The problem with this objection is that it begs the question against the HSR. The question is: are Ursinus’s comments with regard to unchastity (and I would argue ‘marriage’) incidental to the Catechism’s teaching? The HSR (and I) argue that the answer is: No, because Ursinus’s comments provide vital context for the proper interpretation of the Catechism’s use of those terms. Classis GRE, however, argues that the correct answer is: Yes, because, well, we says so.
This last point helps to answer another objection that some revisionists have raised on the basis of church polity. In his video for All One Body, the Rev. Paul Verhoef argues that the HSR’s contention that the term ‘unchastity’ encompasses ‘homosexual sex’ is invalid from a church polity standpoint, because it is the result of a ‘theological deduction’. To support this, Verhoef references an off-the-cuff comment that one of the HSR’s authors, Professor Matthew Tuininga, made during a seminary townhall. According to Verhoef, if the HSR’s interpretation represents a ‘theological deduction’, then it is invalid, because, according to church polity, subscribers to our confessions are not bound “to the theological deductions that some may draw from the doctrines set forth in the confessions” (C.O., Suppl., Art. 5, A, 3).

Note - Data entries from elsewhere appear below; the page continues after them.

-- pv_equiv track=rewrite | github.com/j4ngzzz/Nightjar | src/nightjar/dafny_pro.py | _add_general_hint
-- ===== SOURCE A (Python) =====
-- def _add_general_hint(dfy_code: str, errors: list[dict]) -> str:
--     """Add a general proof hint when no specific line is identified."""
--     # Find the first 'return' statement or closing brace and hint before it
--     lines = dfy_code.splitlines(keepends=True)
--     result_lines: list[str] = []
--     hint_added = False
--     for line in reversed(lines):
--         stripped = line.strip()
--         if not hint_added and (stripped.startswith("return") or stripped == "}"):
--             indent = len(line) - len(line.lstrip())
--             hint = " " * indent + "assert true; // proof hint: verify state before return\n"
--             result_lines.insert(0, line)
--             result_lines.insert(0, hint)
--             hint_added = True
--         else:
--             result_lines.insert(0, line)
--     return "".join(result_lines)
-- ===== SOURCE B (Python) =====
-- def _add_general_hint(dfy_code: str, errors: list[dict]) -> str:
--     """Add a general proof hint when no specific line is identified."""
--     lines = dfy_code.splitlines(keepends=True)
--     idx = -1
--     for i, line in enumerate(lines):
--         s = line.strip()
--         if s.startswith("return") or s == "}":
--             idx = i
--     if idx < 0:
--         return dfy_code
--     target = lines[idx]
--     indent = len(target) - len(target.lstrip())
--     hint = " " * indent + "assert true; // proof hint: verify state before return\n"
--     return "".join(lines[:idx] + [hint, target] + lines[idx + 1:])
-- ===== Notes on version B (the rewrite author's own statement) =====
-- stated objective: simpler
-- what changed: A builds the result by traversing the lines in reverse with repeated insert(0) and a hint_added flag; B makes one forward pass to find the index of the last return/'}' line, returns the input unchanged if none, and otherwise splices the hint in with list slicing and a single join.
import Mathlib
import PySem

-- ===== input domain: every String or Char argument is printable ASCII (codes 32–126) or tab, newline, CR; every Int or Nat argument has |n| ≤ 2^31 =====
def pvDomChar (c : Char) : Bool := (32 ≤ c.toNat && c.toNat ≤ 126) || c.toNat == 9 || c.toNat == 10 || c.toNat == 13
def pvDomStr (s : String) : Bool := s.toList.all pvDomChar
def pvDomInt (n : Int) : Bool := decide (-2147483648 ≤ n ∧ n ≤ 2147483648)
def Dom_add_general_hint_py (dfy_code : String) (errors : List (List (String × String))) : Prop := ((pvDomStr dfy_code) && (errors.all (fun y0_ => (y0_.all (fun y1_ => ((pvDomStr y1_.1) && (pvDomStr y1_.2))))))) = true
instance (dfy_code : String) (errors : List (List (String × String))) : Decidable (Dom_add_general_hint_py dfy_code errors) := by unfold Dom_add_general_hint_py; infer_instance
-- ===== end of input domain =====

-- B replaces A's reversed traverse-with-insert(0) build by a forward find-last-index pass
-- plus a single splice/join (simpler decomposition; returns the input unchanged when no
-- target line exists). Equivalent on every input; `errors` is unused by both.

-- str.splitlines(keepends=True), ported by hand (PySem.Chars.splitlines drops the ends).
-- Exact on the Dom character set: the only line boundaries there are '\n', '\r\n', '\r'.
def pvSplitlinesKeep : List Char → List Char → List (List Char)
  | [], acc => if acc = [] then [] else [acc.reverse]
  | '\n' :: t, acc => (acc.reverse ++ ['\n']) :: pvSplitlinesKeep t []
  | '\r' :: '\n' :: t, acc => (acc.reverse ++ ['\r', '\n']) :: pvSplitlinesKeep t []
  | '\r' :: t, acc => (acc.reverse ++ ['\r']) :: pvSplitlinesKeep t []
  | c :: t, acc => pvSplitlinesKeep t (c :: acc)

def pvHintText : List Char := "assert true; // proof hint: verify state before return\n".toList

-- ===== PORT A =====
-- for line in reversed(lines): … result_lines.insert(0, …)  — state (result_lines, hint_added)
def add_general_hint_py (dfy_code : String) (errors : List (List (String × String))) : String :=
  let lines := pvSplitlinesKeep dfy_code.toList []
  let st := lines.reverse.foldl
    (fun (st : List (List Char) × Bool) line =>
      let stripped := PySem.Chars.strip line
      if !st.2 && (PySem.Chars.startswith stripped "return".toList || stripped == ['}']) then
        let indent := line.length - (PySem.Chars.lstrip line).length
        let hint := List.replicate indent ' ' ++ pvHintText
        (hint :: line :: st.1, true)   -- the two insert(0, …) calls
      else
        (line :: st.1, st.2))
    ([], false)
  String.ofList st.1.flatten           -- "".join(result_lines)

-- ===== PORT B =====
def pvIsTarget (line : List Char) : Bool :=
  let s := PySem.Chars.strip line
  PySem.Chars.startswith s "return".toList || s == ['}']

def add_general_hint_py_alt (dfy_code : String) (errors : List (List (String × String))) : String :=
  let lines := pvSplitlinesKeep dfy_code.toList []
  -- for i, line in enumerate(lines): if …: idx = i
  let idx := (PySem.List.enumerate lines).foldl
    (fun (acc : Int) p => if pvIsTarget p.2 then p.1 else acc) (-1)
  if idx < 0 then dfy_code
  else
    let target := PySem.List.pyGetD lines idx []
    let indent := target.length - (PySem.Chars.lstrip target).length
    let hint := List.replicate indent ' ' ++ pvHintText
    -- "".join(lines[:idx] + [hint, target] + lines[idx+1:])
    String.ofList (PySem.List.slice lines none (some idx)
      ++ hint :: target :: PySem.List.slice lines (some (idx + 1)) none).flatten

-- ===== PRECONDITION & SPEC =====
def Spec_add_general_hint_py (dfy_code : String) (errors : List (List (String × String))) (out : String) : Prop := out = add_general_hint_py_alt dfy_code errors
instance (dfy_code : String) (errors : List (List (String × String))) (out : String) : Decidable (Spec_add_general_hint_py dfy_code errors out) := by unfold Spec_add_general_hint_py; infer_instance

-- ===== CLAIM (what is proved, stated in full; the proofs are below) =====
def Claim_equal_add_general_hint_py : Prop := ∀ (dfy_code : String) (errors : List (List (String × String))), Dom_add_general_hint_py dfy_code errors → Spec_add_general_hint_py dfy_code errors (add_general_hint_py dfy_code errors)

-- ===== LEMMAS AND PROOFS =====

-- splitting with kept ends loses nothing: joining gives back the input
theorem pvSplitlinesKeep_flatten (cs acc : List Char) :
    (pvSplitlinesKeep cs acc).flatten = acc.reverse ++ cs := by
  induction cs, acc using pvSplitlinesKeep.induct
  all_goals rw [pvSplitlinesKeep]
  all_goals try split_ifs
  all_goals simp_all [List.append_assoc]

-- the hint line both programs build for a given target line
def pvHintFor (line : List Char) : List Char :=
  List.replicate (line.length - (PySem.Chars.lstrip line).length) ' ' ++ pvHintText

-- index of the LAST target line, as a structural recursion
def pvLastIdx : List (List Char) → Option Nat
  | [] => none
  | x :: xs =>
      match pvLastIdx xs with
      | some j => some (j + 1)
      | none => if pvIsTarget x then some 0 else none

-- A's reversed-traversal loop, characterised by pvLastIdx
theorem pvA_loop_eq (lines : List (List Char)) :
    List.foldl
      (fun (st : List (List Char) × Bool) line =>
        let stripped := PySem.Chars.strip line
        if !st.2 && (PySem.Chars.startswith stripped "return".toList || stripped == ['}']) then
          let indent := line.length - (PySem.Chars.lstrip line).length
          let hint := List.replicate indent ' ' ++ pvHintText
          (hint :: line :: st.1, true)
        else
          (line :: st.1, st.2))
      ([], false) lines.reverse
    = match pvLastIdx lines with
      | none => (lines, false)
      | some i => (lines.take i ++ pvHintFor (lines.getD i []) :: lines.getD i [] :: lines.drop (i + 1), true) := by
  rw [List.foldl_reverse]
  induction lines with
  | nil => simp [pvLastIdx]
  | cons x xs ih =>
      simp only [List.foldr_cons, ih]
      cases h : pvLastIdx xs with
      | none =>
          simp only [pvLastIdx, h]
          by_cases hx : pvIsTarget x
          · have hx' := hx
            simp only [pvIsTarget] at hx'
            simp [hx, pvHintFor]
            intro hA
            simp only [Bool.or_eq_true] at hx'
            rcases hx' with h1 | h1 <;> simp_all
          · have hxf : pvIsTarget x = false := by simpa using hx
            have hx' := hxf
            simp only [pvIsTarget, Bool.or_eq_false_iff] at hx'
            simp [hxf]
            simp_all
      | some j =>
          simp [pvLastIdx, h, pvHintFor, List.take_succ_cons, List.drop_succ_cons]

-- B's overwrite loop over enumerate computes pvLastIdx (shifted by the start index)
theorem pvB_loop_eq (lines : List (List Char)) (k acc : Int) :
    (PySem.List.enumerate lines k).foldl
      (fun (a : Int) p => if pvIsTarget p.2 then p.1 else a) acc
    = match pvLastIdx lines with
      | none => acc
      | some j => k + j := by
  induction lines generalizing k acc with
  | nil => simp [PySem.List.enumerate_nil, pvLastIdx]
  | cons x xs ih =>
      rw [PySem.List.enumerate_cons]
      simp only [List.foldl_cons, ih]
      cases h : pvLastIdx xs with
      | none =>
          simp only [pvLastIdx, h]
          by_cases hx : pvIsTarget x <;> simp [hx]
      | some j =>
          simp only [pvLastIdx, h]
          push_cast
          try ring

theorem pvLastIdx_lt_length (lines : List (List Char)) (i : Nat)
    (h : pvLastIdx lines = some i) : i < lines.length := by
  induction lines generalizing i with
  | nil => simp [pvLastIdx] at h
  | cons x xs ih =>
      simp only [pvLastIdx] at h
      cases hxs : pvLastIdx xs with
      | none =>
          rw [hxs] at h
          split_ifs at h with hx
          injection h with h2
          simp [← h2]
      | some j =>
          rw [hxs] at h
          simp only [Option.some.injEq] at h
          have := ih j hxs
          simp only [List.length_cons]
          omega

-- ===== VERDICT (by name: the statement is the Claim_ definition above) =====
theorem add_general_hint_py_spec : Claim_equal_add_general_hint_py := by
  intro dfy_code errors _
  unfold Spec_add_general_hint_py add_general_hint_py add_general_hint_py_alt
  cases h : pvLastIdx (pvSplitlinesKeep dfy_code.toList []) with
  | none =>
      simp only [pvA_loop_eq, pvB_loop_eq, h]
      rw [if_pos (by norm_num)]
      rw [pvSplitlinesKeep_flatten]
      simp [String.ofList_toList]
  | some i =>
      have hi := pvLastIdx_lt_length _ _ h
      simp only [pvA_loop_eq, pvB_loop_eq, h]
      rw [if_neg (by simp)]
      have hc : ((0 : Int) + (i : Nat)) = ((i : Nat) : Int) := by omega
      rw [hc, PySem.List.pyGetD_natCast,
        PySem.List.slice_to _ (by omega : (0:Int) ≤ ((i : Nat) : Int))]
      have h1 : ((i : Nat) : Int) + 1 = ((i + 1 : Nat) : Int) := by omega
      rw [h1, PySem.List.slice_from _ (by omega : (0:Int) ≤ ((i + 1 : Nat) : Int))]
      simp [pvHintFor]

It seems to me that the proper response to Verhoef’s objection is to point out that, when it comes to interpreting our confessions, not all ‘theological deductions’ are created equal. As Verhoef rightly notes, some theological deductions that people draw are non-binding. In his commentary on the catechism, Henry DeMoor gives the good example of someone incorrectly ‘deducing’ from the Reformed doctrine of predestination that God’s relationship to His creatures is like that of a puppet master to his puppets (see, DeMoor, Commentary, p.46). The trouble with this type of theological deduction is that the flow of thought that leads to this conclusion is one that leads to a doctrine not already contained in our confessions.

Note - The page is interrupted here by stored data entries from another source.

-- pv_equiv track=rewrite | github.com/Dirac-sn/project-1 | lab2_10 jan.py | N_list
-- ===== SOURCE A (Python) =====
-- def N_list(init,n):
--     N = []
--     i = 0
--     while i < n:
--          z = 2*init
--          init = z
--          N.append(z)
--          i = i+1
--     return N
-- ===== SOURCE B (Python) =====
-- def N_list(init, n):
--     return [init << (i + 1) for i in range(n)]
-- ===== Notes on version B (the rewrite author's own statement) =====
-- stated objective: idiomatic
-- what changed: Replaces the while-loop that mutates a running doubled accumulator with a single comprehension computing each element directly from its index as a left shift init << (i+1).
import Mathlib
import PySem

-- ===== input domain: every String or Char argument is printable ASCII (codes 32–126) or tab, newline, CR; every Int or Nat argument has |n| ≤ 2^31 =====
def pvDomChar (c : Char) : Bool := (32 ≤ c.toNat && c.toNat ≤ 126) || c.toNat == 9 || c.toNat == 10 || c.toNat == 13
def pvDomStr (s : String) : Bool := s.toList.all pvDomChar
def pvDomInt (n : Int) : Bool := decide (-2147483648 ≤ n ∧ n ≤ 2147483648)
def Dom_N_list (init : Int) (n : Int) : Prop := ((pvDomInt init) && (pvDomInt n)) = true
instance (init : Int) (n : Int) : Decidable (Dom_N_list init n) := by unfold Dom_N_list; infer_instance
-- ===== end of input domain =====

-- B replaces A's accumulator-doubling while-loop by a closed-form per-index power (idiomatic).

-- ===== PORT A =====
-- while i < n: z = 2*init; init = z; N.append(z); i += 1
def N_list_loop (init : Int) (i : Int) (n : Int) : List Int :=
  if h : i < n then
    (2 * init) :: N_list_loop (2 * init) (i + 1) n
  else []
termination_by (n - i).toNat
decreasing_by omega

def N_list (init : Int) (n : Int) : List Int := N_list_loop init 0 n

-- ===== PORT B =====
-- 'init << (i+1)' on Python ints is exactly multiplication by 2^(i+1) (arithmetic shift)
def N_list_alt (init : Int) (n : Int) : List Int :=
  (PySem.List.pyRange 0 n 1).map (fun i => init * 2 ^ (i + 1).toNat)

-- ===== PRECONDITION & SPEC =====
def Spec_N_list (init : Int) (n : Int) (out : List Int) : Prop := out = N_list_alt init n
instance (init : Int) (n : Int) (out : List Int) : Decidable (Spec_N_list init n out) := by unfold Spec_N_list; infer_instance

-- ===== CLAIM =====
def Claim_equal_N_list : Prop := ∀ (init : Int) (n : Int), Dom_N_list init n → Spec_N_list init n (N_list init n)

-- ===== LEMMAS AND PROOFS =====
theorem N_list_loop_eq (n : Int) : ∀ (fuel : Nat) (init i : Int), (n - i).toNat = fuel →
    N_list_loop init i n = (PySem.List.pyRange i n 1).map (fun j => init * 2 ^ (j - i + 1).toNat) := by
  intro fuel
  induction fuel with
  | zero =>
    intro init i hf
    rw [N_list_loop, PySem.List.pyRange_one_eq_nil (by omega)]
    simp [show ¬ i < n by omega]
  | succ k ih =>
    intro init i hf
    by_cases h : i < n
    · rw [N_list_loop, dif_pos h, PySem.List.pyRange_one_cons h, List.map_cons,
        ih (2 * init) (i + 1) (by omega)]
      congr 1
      · simp; ring
      · apply List.map_congr_left
        intro j hj
        rw [PySem.List.mem_pyRange_one] at hj
        have h1 : (j - (i + 1) + 1).toNat + 1 = (j - i + 1).toNat := by omega
        rw [← h1, pow_succ]
        ring
    · rw [N_list_loop, dif_neg h, PySem.List.pyRange_one_eq_nil (by omega)]
      simp

-- ===== VERDICT =====
theorem N_list_spec : Claim_equal_N_list := by
  intro init n _
  unfold Spec_N_list N_list N_list_alt
  rw [N_list_loop_eq n (n - 0).toNat init 0 rfl]
  simp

In Part II, however, I pointed out that there is a legitimate type of theological deduction which sound readers of our confessions have always recognized. For example, when interpreting the term ‘Jeremiah’ in Belgic Confession, Article 4, a certain amount of theological deduction is required in order to arrive at the correct conclusion that the Confession teaches that the Book of Lamentations is canonical Scripture. This type of theological deduction or linear reasoning is valid, because its conclusion is something that the original confessing community would have understood as included in or vital to the Confession’s use of the term ‘Jeremiah’. Similarly, the HSR rightly argues that the CRC’s teaching on homosexual sex is contained in the Catechism’s references to ‘unchastity’.

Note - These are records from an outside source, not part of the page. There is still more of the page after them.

-- pv_equiv track=rewrite | github.com/siddharth1199/aoc_2017 | optum_aoc/2017/day03/a.py | spiral_cord
-- ===== SOURCE A (Python) =====
-- class SpiralClass:
--     """ Class that builds a spiral grid one move at a time """
--     def __init__(self):
--         self.x = 0
--         self.y = 0
--         self.xmin = 0
--         self.xmax = 0
--         self.ymin = 0
--         self.ymax = 0
--         self.direction = 'right'
--         self.index_to_xy_mapping = {1: (0, 0)}
--         self.xy_to_index_mapping = {(0, 0): 1}
--         self.counter = 1
--         self.value_mapping = {1: 1}
--
--     def one_move(self):
--         """ adds one extra element to the spiral """
--         assert (self.direction in ['left', 'right', 'up', 'down'])
--         self.counter += 1
--
--         new_direction = None
--         if self.direction == 'right':
--             if self.x > self.xmax:
--                 new_direction = 'up'
--                 self.xmax = self.x
--                 self.y += 1
--             else:
--                 self.x += 1
--         elif self.direction == 'up':
--             if self.y > self.ymax:
--                 new_direction = 'left'
--                 self.ymax = self.y
--                 self.x += -1
--             else:
--                 self.y += 1
--         elif self.direction == 'left':
--             if self.x < self.xmin:
--                 new_direction = 'down'
--                 self.xmin = self.x
--                 self.y += -1
--             else:
--                 self.x += -1
--         elif self.direction == 'down':
--             if self.y < self.ymin:
--                 new_direction = 'right'
--                 self.ymin = self.y
--                 self.x += 1
--             else:
--                 self.y += -1
--
--         if new_direction != None:
--             self.direction = new_direction
--
--         self.index_to_xy_mapping[self.counter] = (self.x, self.y)
--         self.xy_to_index_mapping[(self.x, self.y)] = self.counter
--
--         def value_computer(x, y):
--             """ computes value of position by summing all adjacent squares values """
--             value = 0
--             for x_offset in [-1, 0, 1]:
--                 for y_offset in [-1, 0, 1]:
--                     if x_offset == 0 and y_offset == 0:
--                         continue
--                     elif (x + x_offset, y + y_offset) in self.xy_to_index_mapping:
--                         neighbour_index = self.xy_to_index_mapping[(x + x_offset, y + y_offset)]
--                         value += self.value_mapping[neighbour_index]
--             return value
--
--         self.value_mapping[self.counter] = value_computer(self.x, self.y)
--
--         return None
--
-- def spiral_cord(index):
--     """ returns the x, y cordinates of an index following spiral """
--     first_larger_value = None
--     spiral_instance = SpiralClass()
--     while spiral_instance.counter < index:
--         spiral_instance.one_move()
--         if first_larger_value == None:  # stops overwriting the new first larger value every time
--             if spiral_instance.value_mapping[(spiral_instance.counter)] > index:
--                 first_larger_value = spiral_instance.value_mapping[(spiral_instance.counter)]
--
--     return spiral_instance.x, spiral_instance.y, first_larger_value
-- ===== SOURCE B (Python) =====
-- def spiral_cord(index):
--     """ returns the x, y cordinates of an index following spiral """
--     dxs = (1, 0, -1, 0)   # 0=right, 1=up, 2=left, 3=down
--     dys = (0, 1, 0, -1)
--     # --- coordinates: jump over whole straight runs (run lengths 1,1,2,2,3,3,...) ---
--     x = 0
--     y = 0
--     d = 0
--     rem = 1   # steps remaining in the current run
--     run = 1   # current run length
--     m = index - 1   # moves still to perform
--     while m > 0:
--         if m <= rem:
--             x += dxs[d] * m
--             y += dys[d] * m
--             m = 0
--         else:
--             x += dxs[d] * rem
--             y += dys[d] * rem
--             m -= rem
--             d = (d + 1) % 4
--             if d % 2 == 0:
--                 run += 1
--             rem = run
--     # --- first neighbour-sum value exceeding index: walk the spiral cell by cell,
--     #     keeping values keyed directly by coordinate, and stop as soon as found ---
--     first = None
--     vals = {(0, 0): 1}
--     cx = 0
--     cy = 0
--     d = 0
--     rem = 1
--     run = 1
--     c = 1
--     while c < index and first is None:
--         if rem == 0:
--             d = (d + 1) % 4
--             if d % 2 == 0:
--                 run += 1
--             rem = run
--         cx += dxs[d]
--         cy += dys[d]
--         rem -= 1
--         c += 1
--         v = 0
--         for ox in (-1, 0, 1):
--             for oy in (-1, 0, 1):
--                 if ox == 0 and oy == 0:
--                     continue
--                 v += vals.get((cx + ox, cy + oy), 0)
--         vals[(cx, cy)] = v
--         if v > index:
--             first = v
--     return x, y, first
-- ===== Notes on version B (the rewrite author's own statement) =====
-- stated objective: faster
-- what changed: B replaces A's cell-by-cell simulation of the whole spiral (direction/bounds state machine plus four dicts) by O(sqrt n) run-length jumps for the coordinates, and a coordinate-keyed neighbour-sum walk that stops as soon as a value exceeds index instead of walking all n cells.
import Mathlib
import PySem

At the beginning of this series I argued that, of all the recommendations coming to Synod 2022, recommendation D has the most potential to overturn the denominational status quo. As a result, it is understandable that revisionists within the CRC would seek to undermine the HSR’s rationale for that recommendation. As I have shown, however, none of these attempts to undermine recommendation D are successful. Instead, as I and the HSR have shown, there is very good reason for Synod 2022 to adopt recommendation D. I only hope that, if Synod adopts recommendation D, revisionists who cannot agree with that decision will have the honesty and the courage of their convictions to resign or disaffiliate from the CRC. It is far past time that the CRC move beyond debating these foundational issues with regard to human sexuality so that it can focus more intently on how we can best care for and disciple our LGBTQ brothers and sisters in Christ.